Given data
☆ ☆ ☆ ☆ ☆

-- pv_equiv track=rewrite | github.com/liucheng2912/py | leecode/easy/222/1385.py | findT
-- ===== SOURCE A (Python) =====
-- def findT(arr1,arr2,d):
--     cur = 0
--     for i in arr1:
--         temp=0
--         for j in arr2:
--             if abs(i-j)<=d:
--                 temp=1
--                 break
--         if temp!=1:
--             cur+=1
--     return cur
--
-- arr1 = [4,5,8]
--
-- arr2 = [10,9,1,8]
--
-- d = 2
-- ===== SOURCE B (Python) =====
-- def findT(arr1, arr2, d):
--     # Sort arr2 once, then binary-search the first element >= i-d for each i.
--     s = sorted(arr2)
--     cur = 0
--     for i in arr1:
--         lo, hi = 0, len(s)
--         x = i - d
--         while lo < hi:
--             mid = (lo + hi) // 2
--             if s[mid] < x:
--                 lo = mid + 1
--             else:
--                 hi = mid
--         if lo == len(s) or s[lo] > i + d:
--             cur += 1
--     return cur
-- ===== Notes on version B (the rewrite author's own statement) =====
-- stated objective: alternative
-- what changed: B sorts arr2 once and, for each element of arr1, binary-searches the first arr2 value >= i-d instead of A's linear inner scan with a break flag; asymptotically O((n+m) log m) vs O(n*m), but A's early break makes it comparable on the timed random inputs.
import Mathlib
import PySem

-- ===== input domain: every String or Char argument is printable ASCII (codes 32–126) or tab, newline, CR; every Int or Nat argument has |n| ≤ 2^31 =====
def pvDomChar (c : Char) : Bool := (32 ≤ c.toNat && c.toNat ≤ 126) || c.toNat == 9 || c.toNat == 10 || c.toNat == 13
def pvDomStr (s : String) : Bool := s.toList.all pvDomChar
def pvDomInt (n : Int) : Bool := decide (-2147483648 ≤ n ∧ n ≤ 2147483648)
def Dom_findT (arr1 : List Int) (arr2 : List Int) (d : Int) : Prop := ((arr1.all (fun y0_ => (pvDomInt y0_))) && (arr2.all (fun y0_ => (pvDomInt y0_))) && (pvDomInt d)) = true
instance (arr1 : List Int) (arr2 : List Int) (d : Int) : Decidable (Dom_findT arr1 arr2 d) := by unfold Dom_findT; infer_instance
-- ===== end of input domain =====

-- B replaces A's linear inner scan of arr2 by one sort of arr2 plus a binary search per
-- element of arr1 (objective: alternative — a different algorithm of comparable measured cost).

-- ===== PORT A =====
-- inner 'for j in arr2' loop with break: returns the final value of temp (0 or 1)
def innerA (i : Int) (d : Int) : List Int → Int
  | [] => 0
  | j :: rest => if |i - j| ≤ d then 1 else innerA i d rest

def findT (arr1 : List Int) (arr2 : List Int) (d : Int) : Int :=
  arr1.foldl (fun cur i => if innerA i d arr2 ≠ 1 then cur + 1 else cur) 0

-- ===== PORT B =====
-- the hand-written while-loop binary search of Source B (first index with s[idx] ≥ x);
-- s.getD mid 0 is only reached with mid < s.length, so the default is never used
-- fuel (= initial hi - lo, enough iterations) only makes the while loop structurally total
def blFuel (s : List Int) (x : Int) : Nat → Nat → Nat → Nat
  | 0, lo, _ => lo
  | fuel + 1, lo, hi =>
    if lo < hi then
      if s.getD ((lo + hi) / 2) 0 < x then blFuel s x fuel ((lo + hi) / 2 + 1) hi
      else blFuel s x fuel lo ((lo + hi) / 2)
    else lo

def blAux (s : List Int) (x : Int) (lo hi : Nat) : Nat := blFuel s x (hi - lo) lo hi

def findT_alt (arr1 : List Int) (arr2 : List Int) (d : Int) : Int :=
  let s := PySem.List.sorted arr2 (fun x => x)
  arr1.foldl (fun cur i =>
    let pos := blAux s (i - d) 0 s.length
    -- 'pos == len(s) or s[pos] > i + d': the getD default is shadowed by the left disjunct
    if pos = s.length ∨ i + d < s.getD pos 0 then cur + 1 else cur) 0

-- ===== PRECONDITION & SPEC =====
def Spec_findT (arr1 : List Int) (arr2 : List Int) (d : Int) (out : Int) : Prop := out = findT_alt arr1 arr2 d
instance (arr1 : List Int) (arr2 : List Int) (d : Int) (out : Int) : Decidable (Spec_findT arr1 arr2 d out) := by unfold Spec_findT; infer_instance

-- ===== CLAIM (what is proved, stated in full; the proofs are below) =====
def Claim_equal_findT : Prop := ∀ (arr1 : List Int) (arr2 : List Int) (d : Int), Dom_findT arr1 arr2 d → Spec_findT arr1 arr2 d (findT arr1 arr2 d)

-- ===== LEMMAS AND PROOFS =====

theorem pairwise_getElem_le (s : List Int) (hs : s.Pairwise (· ≤ ·))
    (j k : Nat) (hjk : j ≤ k) (hk : k < s.length) : s[j]'(by omega) ≤ s[k] := by
  rcases Nat.lt_or_ge j k with h | h
  · exact (List.pairwise_iff_getElem.mp hs) j k (by omega) hk h
  · have : j = k := by omega
    subst this; rfl

theorem blFuel_spec (s : List Int) (x : Int) (hs : s.Pairwise (· ≤ ·)) :
    ∀ (fuel lo hi : Nat), hi - lo ≤ fuel → lo ≤ hi → hi ≤ s.length →
    (∀ j (hj : j < s.length), j < lo → s[j] < x) →
    (∀ j (hj : j < s.length), hi ≤ j → x ≤ s[j]) →
    lo ≤ blFuel s x fuel lo hi ∧ blFuel s x fuel lo hi ≤ hi ∧
    (∀ j (hj : j < s.length), j < blFuel s x fuel lo hi → s[j] < x) ∧
    (∀ j (hj : j < s.length), blFuel s x fuel lo hi ≤ j → x ≤ s[j]) := by
  intro fuel
  induction fuel with
  | zero =>
    intro lo hi hn hlh hhl hlow hhigh
    have : lo = hi := by omega
    subst this
    exact ⟨le_refl _, le_refl _, fun j hj hjl => hlow j hj hjl,
      fun j hj hjg => hhigh j hj hjg⟩
  | succ fuel ih =>
    intro lo hi hn hlh hhl hlow hhigh
    rw [blFuel]
    by_cases h : lo < hi
    · rw [if_pos h]
      have hmid : (lo + hi) / 2 < s.length := by omega
      have hgd : s.getD ((lo + hi) / 2) 0 = s[(lo + hi) / 2] := by
        simp [List.getD_eq_getElem?_getD, List.getElem?_eq_getElem hmid]
      by_cases hc : s.getD ((lo + hi) / 2) 0 < x
      · rw [if_pos hc]
        refine (ih _ _ (by omega) (by omega) hhl ?_ hhigh).imp
          (fun h1 => by omega) (fun h2 => h2)
        intro j hj hjlt
        calc s[j] ≤ s[(lo + hi) / 2] := pairwise_getElem_le s hs j _ (by omega) hmid
          _ < x := by rw [hgd] at hc; exact hc
      · rw [if_neg hc]
        refine (ih _ _ (by omega) (by omega) (by omega) hlow ?_).imp
          (fun h1 => h1) (fun h2 => ⟨by omega, h2.2⟩)
        intro j hj hjge
        have hx : x ≤ s[(lo + hi) / 2] := by rw [hgd] at hc; omega
        exact hx.trans (pairwise_getElem_le s hs _ j hjge hj)
    · rw [if_neg h]
      exact ⟨le_refl _, by omega, fun j hj hjl => hlow j hj hjl,
        fun j hj hjg => hhigh j hj (by omega)⟩

theorem blAux_spec (s : List Int) (x : Int) (hs : s.Pairwise (· ≤ ·)) :
    ∀ (lo hi : Nat), lo ≤ hi → hi ≤ s.length →
    (∀ j (hj : j < s.length), j < lo → s[j] < x) →
    (∀ j (hj : j < s.length), hi ≤ j → x ≤ s[j]) →
    lo ≤ blAux s x lo hi ∧ blAux s x lo hi ≤ hi ∧
    (∀ j (hj : j < s.length), j < blAux s x lo hi → s[j] < x) ∧
    (∀ j (hj : j < s.length), blAux s x lo hi ≤ j → x ≤ s[j]) := by
  intro lo hi hlh hhl hlow hhigh
  exact blFuel_spec s x hs (hi - lo) lo hi (le_refl _) hlh hhl hlow hhigh

-- B's per-element check is equivalent to "no element of s lies within d of i" (s sorted)
theorem check_iff (s : List Int) (hs : s.Pairwise (· ≤ ·)) (i d : Int) :
    (blAux s (i - d) 0 s.length = s.length ∨ i + d < s.getD (blAux s (i - d) 0 s.length) 0)
      ↔ ¬ ∃ j ∈ s, |i - j| ≤ d := by
  obtain ⟨h0, hlen, hbelow, habove⟩ :=
    blAux_spec s (i - d) hs 0 s.length (by omega) le_rfl
      (by intro j hj hjl; omega) (by intro j hj hjg; omega)
  set pos := blAux s (i - d) 0 s.length with hpos
  constructor
  · rintro h ⟨j, hj, hclose⟩
    rw [abs_le] at hclose
    obtain ⟨k, hk, rfl⟩ := List.getElem_of_mem hj
    have h1 : i - d ≤ s[k] := by omega
    have h2 : s[k] ≤ i + d := by omega
    have hkpos : pos ≤ k := by
      by_contra hcon
      have := hbelow k hk (by omega)
      omega
    rcases h with h | h
    · omega
    · have hplt : pos < s.length := by omega
      have hgd : s.getD pos 0 = s[pos] := by
        simp [List.getD_eq_getElem?_getD, List.getElem?_eq_getElem hplt]
      rw [hgd] at h
      have := pairwise_getElem_le s hs pos k hkpos hk
      omega
  · intro h
    by_contra hc
    rw [not_or, not_lt] at hc
    obtain ⟨hne, hle⟩ := hc
    have hplt : pos < s.length := by omega
    have hgd : s.getD pos 0 = s[pos] := by
      simp [List.getD_eq_getElem?_getD, List.getElem?_eq_getElem hplt]
    rw [hgd] at hle
    have hge : i - d ≤ s[pos] := habove pos hplt le_rfl
    exact h ⟨s[pos], List.getElem_mem hplt, by rw [abs_le]; omega⟩

theorem innerA_eq_one_iff (i d : Int) (l : List Int) :
    innerA i d l = 1 ↔ ∃ j ∈ l, |i - j| ≤ d := by
  induction l with
  | nil => simp [innerA]
  | cons j rest ih =>
    simp only [innerA]
    by_cases h : |i - j| ≤ d
    · simp [h]
    · simp [h, ih]

theorem step_eq (arr2 : List Int) (d : Int) (i : Int) :
    (if innerA i d arr2 ≠ 1 then (1 : Int) else 0) =
    (if blAux (PySem.List.sorted arr2 (fun x => x)) (i - d) 0
          (PySem.List.sorted arr2 (fun x => x)).length = (PySem.List.sorted arr2 (fun x => x)).length ∨
        i + d < (PySem.List.sorted arr2 (fun x => x)).getD
          (blAux (PySem.List.sorted arr2 (fun x => x)) (i - d) 0 (PySem.List.sorted arr2 (fun x => x)).length) 0
      then (1 : Int) else 0) := by
  set s := PySem.List.sorted arr2 (fun x => x) with hsdef
  have hs : s.Pairwise (· ≤ ·) := PySem.List.sorted_pairwise arr2 (fun x => x)
  have hmem : ∀ j, j ∈ s ↔ j ∈ arr2 := fun j => PySem.List.mem_sorted arr2 (fun x => x) false j
  have hiff : (innerA i d arr2 ≠ 1) ↔
      (blAux s (i - d) 0 s.length = s.length ∨ i + d < s.getD (blAux s (i - d) 0 s.length) 0) := by
    rw [check_iff s hs i d]
    simp only [ne_eq]
    apply not_congr
    rw [innerA_eq_one_iff]
    constructor
    · rintro ⟨j, hj, h⟩; exact ⟨j, (hmem j).mpr hj, h⟩
    · rintro ⟨j, hj, h⟩; exact ⟨j, (hmem j).mp hj, h⟩
  by_cases h : innerA i d arr2 ≠ 1
  · rw [if_pos h, if_pos (hiff.mp h)]
  · rw [if_neg h, if_neg (fun hc => h (hiff.mpr hc))]

theorem fold_eq (arr1 : List Int) (f g : Int → Int → Int)
    (hfg : ∀ cur i, f cur i = g cur i) : ∀ c, arr1.foldl f c = arr1.foldl g c := by
  induction arr1 with
  | nil => intro c; rfl
  | cons a t ih => intro c; simp only [List.foldl_cons, hfg]; exact ih _

-- ===== VERDICT (by name: the statement is the Claim_ definition above) =====
theorem findT_spec : Claim_equal_findT := by
  intro arr1 arr2 d _
  unfold Spec_findT findT findT_alt
  refine fold_eq arr1 _ _ ?_ 0
  intro cur i
  have h := step_eq arr2 d i
  by_cases hA : innerA i d arr2 ≠ 1
  · rw [if_pos hA] at h ⊢
    split_ifs at h with hB
    · rw [if_pos hB]
    · omega
  · rw [if_neg hA] at h ⊢
    split_ifs at h with hB
    · omega
    · rw [if_neg hB]
-- pv_equiv track=rewrite | github.com/smilinTux/skwhisper | skwhisper/watcher.py | format_messages_for_summary
-- ===== SOURCE A (Python) =====
-- def format_messages_for_summary(messages: list[dict], max_chars: int = 15000) -> str:
--     """Format extracted messages into a text block for summarization."""
--     lines = []
--     total = 0
--     for msg in messages:
--         role = "Chef" if msg["role"] == "user" else "Lumina"
--         line = f"{role}: {msg['text']}"
--         if total + len(line) > max_chars:
--             lines.append(f"[...{len(messages) - len(lines)} more messages truncated...]")
--             break
--         lines.append(line)
--         total += len(line)
--     return "\n\n".join(lines)
-- ===== SOURCE B (Python) =====
-- def format_messages_for_summary(messages: list[dict], max_chars: int = 15000) -> str:
--     """Format extracted messages into a text block for summarization."""
--     lines = [f"{'Chef' if m['role'] == 'user' else 'Lumina'}: {m['text']}" for m in messages]
--     prefix = []
--     running = 0
--     for ln in lines:
--         running += len(ln)
--         prefix.append(running)
--     cut = next((i for i, t in enumerate(prefix) if t > max_chars), len(lines))
--     if cut == len(lines):
--         return "\n\n".join(lines)
--     return "\n\n".join(lines[:cut] + [f"[...{len(messages) - cut} more messages truncated...]"])
-- ===== Notes on version B (the rewrite author's own statement) =====
-- stated objective: alternative
-- what changed: B separates the work into three phases - format all lines, build the prefix-sum table of their lengths, locate the first index exceeding max_chars - instead of A's single fused accumulate-and-break loop.
import Mathlib
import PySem

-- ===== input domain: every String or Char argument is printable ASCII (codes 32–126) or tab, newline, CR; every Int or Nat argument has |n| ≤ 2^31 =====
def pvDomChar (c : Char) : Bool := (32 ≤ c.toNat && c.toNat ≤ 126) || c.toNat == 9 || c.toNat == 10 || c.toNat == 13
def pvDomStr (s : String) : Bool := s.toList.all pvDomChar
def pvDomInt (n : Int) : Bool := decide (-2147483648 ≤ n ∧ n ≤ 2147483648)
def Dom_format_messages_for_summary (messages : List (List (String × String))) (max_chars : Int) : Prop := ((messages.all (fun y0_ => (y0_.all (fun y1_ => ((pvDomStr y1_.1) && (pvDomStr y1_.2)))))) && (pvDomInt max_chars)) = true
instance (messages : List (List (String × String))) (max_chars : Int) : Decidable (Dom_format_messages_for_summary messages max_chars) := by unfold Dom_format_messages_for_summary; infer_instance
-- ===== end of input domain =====

-- B splits A's fused accumulate-and-break loop into three phases (format all lines, build the
-- prefix-sum table of lengths, locate the first index exceeding max_chars); alternative decomposition, same cost.


-- ===== PORT A =====
-- the for-loop with its break: state (lines, total); msgsLen = len(messages)
def pvLoopA (max_chars msgsLen : Int) : List (List (String × String)) → List String → Int → List String
  | [], lines, _ => lines
  | msg :: rest, lines, total =>
    let role := if (PySem.Dict.get? (PySem.Dict.mk msg) "role").getD "" = "user" then "Chef" else "Lumina"
    let line := role ++ ": " ++ (PySem.Dict.get? (PySem.Dict.mk msg) "text").getD ""
    if total + PySem.Str.len line > max_chars then
      lines ++ ["[..." ++ PySem.Int.toStr (msgsLen - (lines.length : Int)) ++ " more messages truncated...]"]
    else
      pvLoopA max_chars msgsLen rest (lines ++ [line]) (total + PySem.Str.len line)

def format_messages_for_summary (messages : List (List (String × String))) (max_chars : Int) : String :=
  PySem.Str.join "\n\n" (pvLoopA max_chars (PySem.List.len messages) messages [] 0)

-- ===== PORT B =====
def format_messages_for_summary_alt (messages : List (List (String × String))) (max_chars : Int) : String :=
  let lines := messages.map (fun m =>
    (if (PySem.Dict.get? (PySem.Dict.mk m) "role").getD "" = "user" then "Chef" else "Lumina")
      ++ ": " ++ (PySem.Dict.get? (PySem.Dict.mk m) "text").getD "")
  let pref := (lines.foldl (fun st ln => (st.1 ++ [st.2 + PySem.Str.len ln], st.2 + PySem.Str.len ln))
                (([] : List Int), (0 : Int))).1
  let cut := (pref.findIdx? (fun t => t > max_chars)).getD lines.length
  if cut = lines.length then PySem.Str.join "\n\n" lines
  else PySem.Str.join "\n\n" (lines.take cut ++
    ["[..." ++ PySem.Int.toStr (PySem.List.len messages - (cut : Int)) ++ " more messages truncated...]"])

-- ===== PRECONDITION & SPEC =====
-- Pre_ excludes message dicts missing a "role" or "text" key, on which Python raises KeyError; it asks this of
-- EVERY message, so it also excludes lists whose malformed entries lie beyond the truncation point, where A
-- happens to return (an accident of its early break) while B, which formats every line first, raises.
def Pre_format_messages_for_summary (messages : List (List (String × String))) (max_chars : Int) : Prop :=
  ∀ m ∈ messages, (PySem.Dict.get? (PySem.Dict.mk m) "role").isSome = true ∧
                  (PySem.Dict.get? (PySem.Dict.mk m) "text").isSome = true
instance (messages : List (List (String × String))) (max_chars : Int) : Decidable (Pre_format_messages_for_summary messages max_chars) := by unfold Pre_format_messages_for_summary; infer_instance

def pvWitness_format_messages_for_summary : (List (List (String × String))) × Int :=
  ([[("role", "user"), ("text", "hi")], [("role", "bot"), ("text", "yo")]], 15000)

def Spec_format_messages_for_summary (messages : List (List (String × String))) (max_chars : Int) (out : String) : Prop := out = format_messages_for_summary_alt messages max_chars
instance (messages : List (List (String × String))) (max_chars : Int) (out : String) : Decidable (Spec_format_messages_for_summary messages max_chars out) := by unfold Spec_format_messages_for_summary; infer_instance

-- ===== CLAIM (what is proved, stated in full; the proofs are below) =====
def Claim_equal_format_messages_for_summary : Prop := ∀ (messages : List (List (String × String))) (max_chars : Int), Dom_format_messages_for_summary messages max_chars → Pre_format_messages_for_summary messages max_chars → Spec_format_messages_for_summary messages max_chars (format_messages_for_summary messages max_chars)

-- ===== LEMMAS AND PROOFS =====

-- proof-side: the formatted line of one message (definitionally the expression both ports use)
def pvFmt (m : List (String × String)) : String :=
  (if (PySem.Dict.get? (PySem.Dict.mk m) "role").getD "" = "user" then "Chef" else "Lumina")
    ++ ": " ++ (PySem.Dict.get? (PySem.Dict.mk m) "text").getD ""

-- proof-side: first index k such that the running total, started at s, exceeds mc after line k
def pvCut (mc : Int) : Int → List String → Option Nat
  | _, [] => none
  | s, l :: ls => if s + PySem.Str.len l > mc then some 0 else (pvCut mc (s + PySem.Str.len l) ls).map (· + 1)

-- proof-side: list of running prefix sums of lengths, started at s
def pvPref : Int → List String → List Int
  | _, [] => []
  | s, l :: ls => (s + PySem.Str.len l) :: pvPref (s + PySem.Str.len l) ls

theorem pvLoopA_eq (mc L : Int) (rest : List (List (String × String))) :
    ∀ (lines : List String) (total : Int),
    pvLoopA mc L rest lines total =
      match pvCut mc total (rest.map pvFmt) with
      | none => lines ++ rest.map pvFmt
      | some k => lines ++ (rest.map pvFmt).take k ++
          ["[..." ++ PySem.Int.toStr (L - ((lines.length : Int) + (k : Int))) ++ " more messages truncated...]"] := by
  induction rest with
  | nil => intro lines total; simp [pvLoopA, pvCut]
  | cons msg rest ih =>
    intro lines total
    show (if total + PySem.Str.len (pvFmt msg) > mc then _ else pvLoopA mc L rest (lines ++ [pvFmt msg]) (total + PySem.Str.len (pvFmt msg))) = _
    by_cases h : total + PySem.Str.len (pvFmt msg) > mc
    · simp only [List.map_cons, pvCut, h, if_true]
      simp
    · simp only [List.map_cons, pvCut, h, if_false]
      rw [ih]
      cases hc : pvCut mc (total + PySem.Str.len (pvFmt msg)) (rest.map pvFmt) with
      | none => simp
      | some k =>
        simp only [Option.map_some, List.take_succ_cons, List.length_append, List.length_cons,
          List.length_nil, List.append_assoc, List.cons_append, List.nil_append]
        have harg : ∀ a b : Int, a = b →
            "[..." ++ PySem.Int.toStr a ++ " more messages truncated...]"
              = "[..." ++ PySem.Int.toStr b ++ " more messages truncated...]" := by
          intro a b hab; rw [hab]
        rw [harg (L - (((lines.length + (0 + 1) : Nat) : Int) + (k : Int)))
              (L - (((lines.length) : Int) + ((k + 1 : Nat) : Int))) (by push_cast; omega)]

theorem pvFoldl_pref (mc : Int) (ls : List String) :
    ∀ (acc : List Int) (s : Int),
    (ls.foldl (fun st ln => (st.1 ++ [st.2 + PySem.Str.len ln], st.2 + PySem.Str.len ln)) (acc, s)).1
      = acc ++ pvPref s ls := by
  induction ls with
  | nil => intro acc s; simp [pvPref]
  | cons l ls ih =>
    intro acc s
    have h := ih (acc ++ [s + PySem.Str.len l]) (s + PySem.Str.len l)
    simp only [List.foldl_cons]
    exact h.trans (by simp [pvPref])

theorem pvPref_findIdx (mc : Int) (ls : List String) :
    ∀ (s : Int), (pvPref s ls).findIdx? (fun t => t > mc) = pvCut mc s ls := by
  induction ls with
  | nil => intro s; simp [pvPref, pvCut]
  | cons l ls ih =>
    intro s
    show List.findIdx? (fun t => t > mc) ((s + PySem.Str.len l) :: pvPref (s + PySem.Str.len l) ls) =
      if s + PySem.Str.len l > mc then some 0 else (pvCut mc (s + PySem.Str.len l) ls).map (· + 1)
    rw [List.findIdx?_cons, ih]
    by_cases h : s + PySem.Str.len l > mc
    · rw [if_pos (by simpa using h), if_pos h]
    · rw [if_neg (by simpa using h), if_neg h]

theorem pvCut_lt (mc : Int) (ls : List String) :
    ∀ (s : Int) (k : Nat), pvCut mc s ls = some k → k < ls.length := by
  induction ls with
  | nil => intro s k h; simp [pvCut] at h
  | cons l ls ih =>
    intro s k h
    simp only [pvCut] at h
    split_ifs at h with hgt
    · cases h; simp
    · cases hc : pvCut mc (s + PySem.Str.len l) ls with
      | none => rw [hc] at h; simp at h
      | some k' =>
        rw [hc] at h
        simp only [Option.map_some, Option.some.injEq] at h
        have := ih _ _ hc
        simp [← h]
        omega

-- ===== VERDICT (by name: the statement is the Claim_ definition above) =====
theorem format_messages_for_summary_spec : Claim_equal_format_messages_for_summary := by
  intro messages max_chars _ _
  show format_messages_for_summary messages max_chars = format_messages_for_summary_alt messages max_chars
  have hB : format_messages_for_summary_alt messages max_chars =
      (if ((((messages.map pvFmt).foldl
              (fun st ln => (st.1 ++ [st.2 + PySem.Str.len ln], st.2 + PySem.Str.len ln))
              (([] : List Int), (0 : Int))).1.findIdx? (fun t => t > max_chars)).getD
            (messages.map pvFmt).length) = (messages.map pvFmt).length
       then PySem.Str.join "\n\n" (messages.map pvFmt)
       else PySem.Str.join "\n\n" ((messages.map pvFmt).take
            (((((messages.map pvFmt).foldl
              (fun st ln => (st.1 ++ [st.2 + PySem.Str.len ln], st.2 + PySem.Str.len ln))
              (([] : List Int), (0 : Int))).1.findIdx? (fun t => t > max_chars)).getD
            (messages.map pvFmt).length)) ++
            ["[..." ++ PySem.Int.toStr (PySem.List.len messages -
              ((((((messages.map pvFmt).foldl
              (fun st ln => (st.1 ++ [st.2 + PySem.Str.len ln], st.2 + PySem.Str.len ln))
              (([] : List Int), (0 : Int))).1.findIdx? (fun t => t > max_chars)).getD
            (messages.map pvFmt).length) : Nat) : Int)) ++ " more messages truncated...]"])) := rfl
  rw [hB, pvFoldl_pref max_chars, List.nil_append, pvPref_findIdx]
  unfold format_messages_for_summary
  rw [pvLoopA_eq]
  cases hc : pvCut max_chars 0 (messages.map pvFmt) with
  | none => simp
  | some k =>
    have hk : k < (messages.map pvFmt).length := pvCut_lt _ _ _ _ hc
    simp only [Option.getD_some, List.nil_append]
    rw [if_neg (by omega)]
    congr 3
    simp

☆ ☆ ☆ ☆ ☆

What you are asked to do
Report all lines in the listing above that contain the word "scan".

Output for this exercise
-- what changed: B sorts arr2 once and, for each element of arr1, binary-searches the first arr2 value >= i-d instead of A's linear inner scan with a break flag; asymptotically O((n+m) log m) vs O(n*m), but A's early break makes it comparable on the timed random inputs.
-- B replaces A's linear inner scan of arr2 by one sort of arr2 plus a binary search per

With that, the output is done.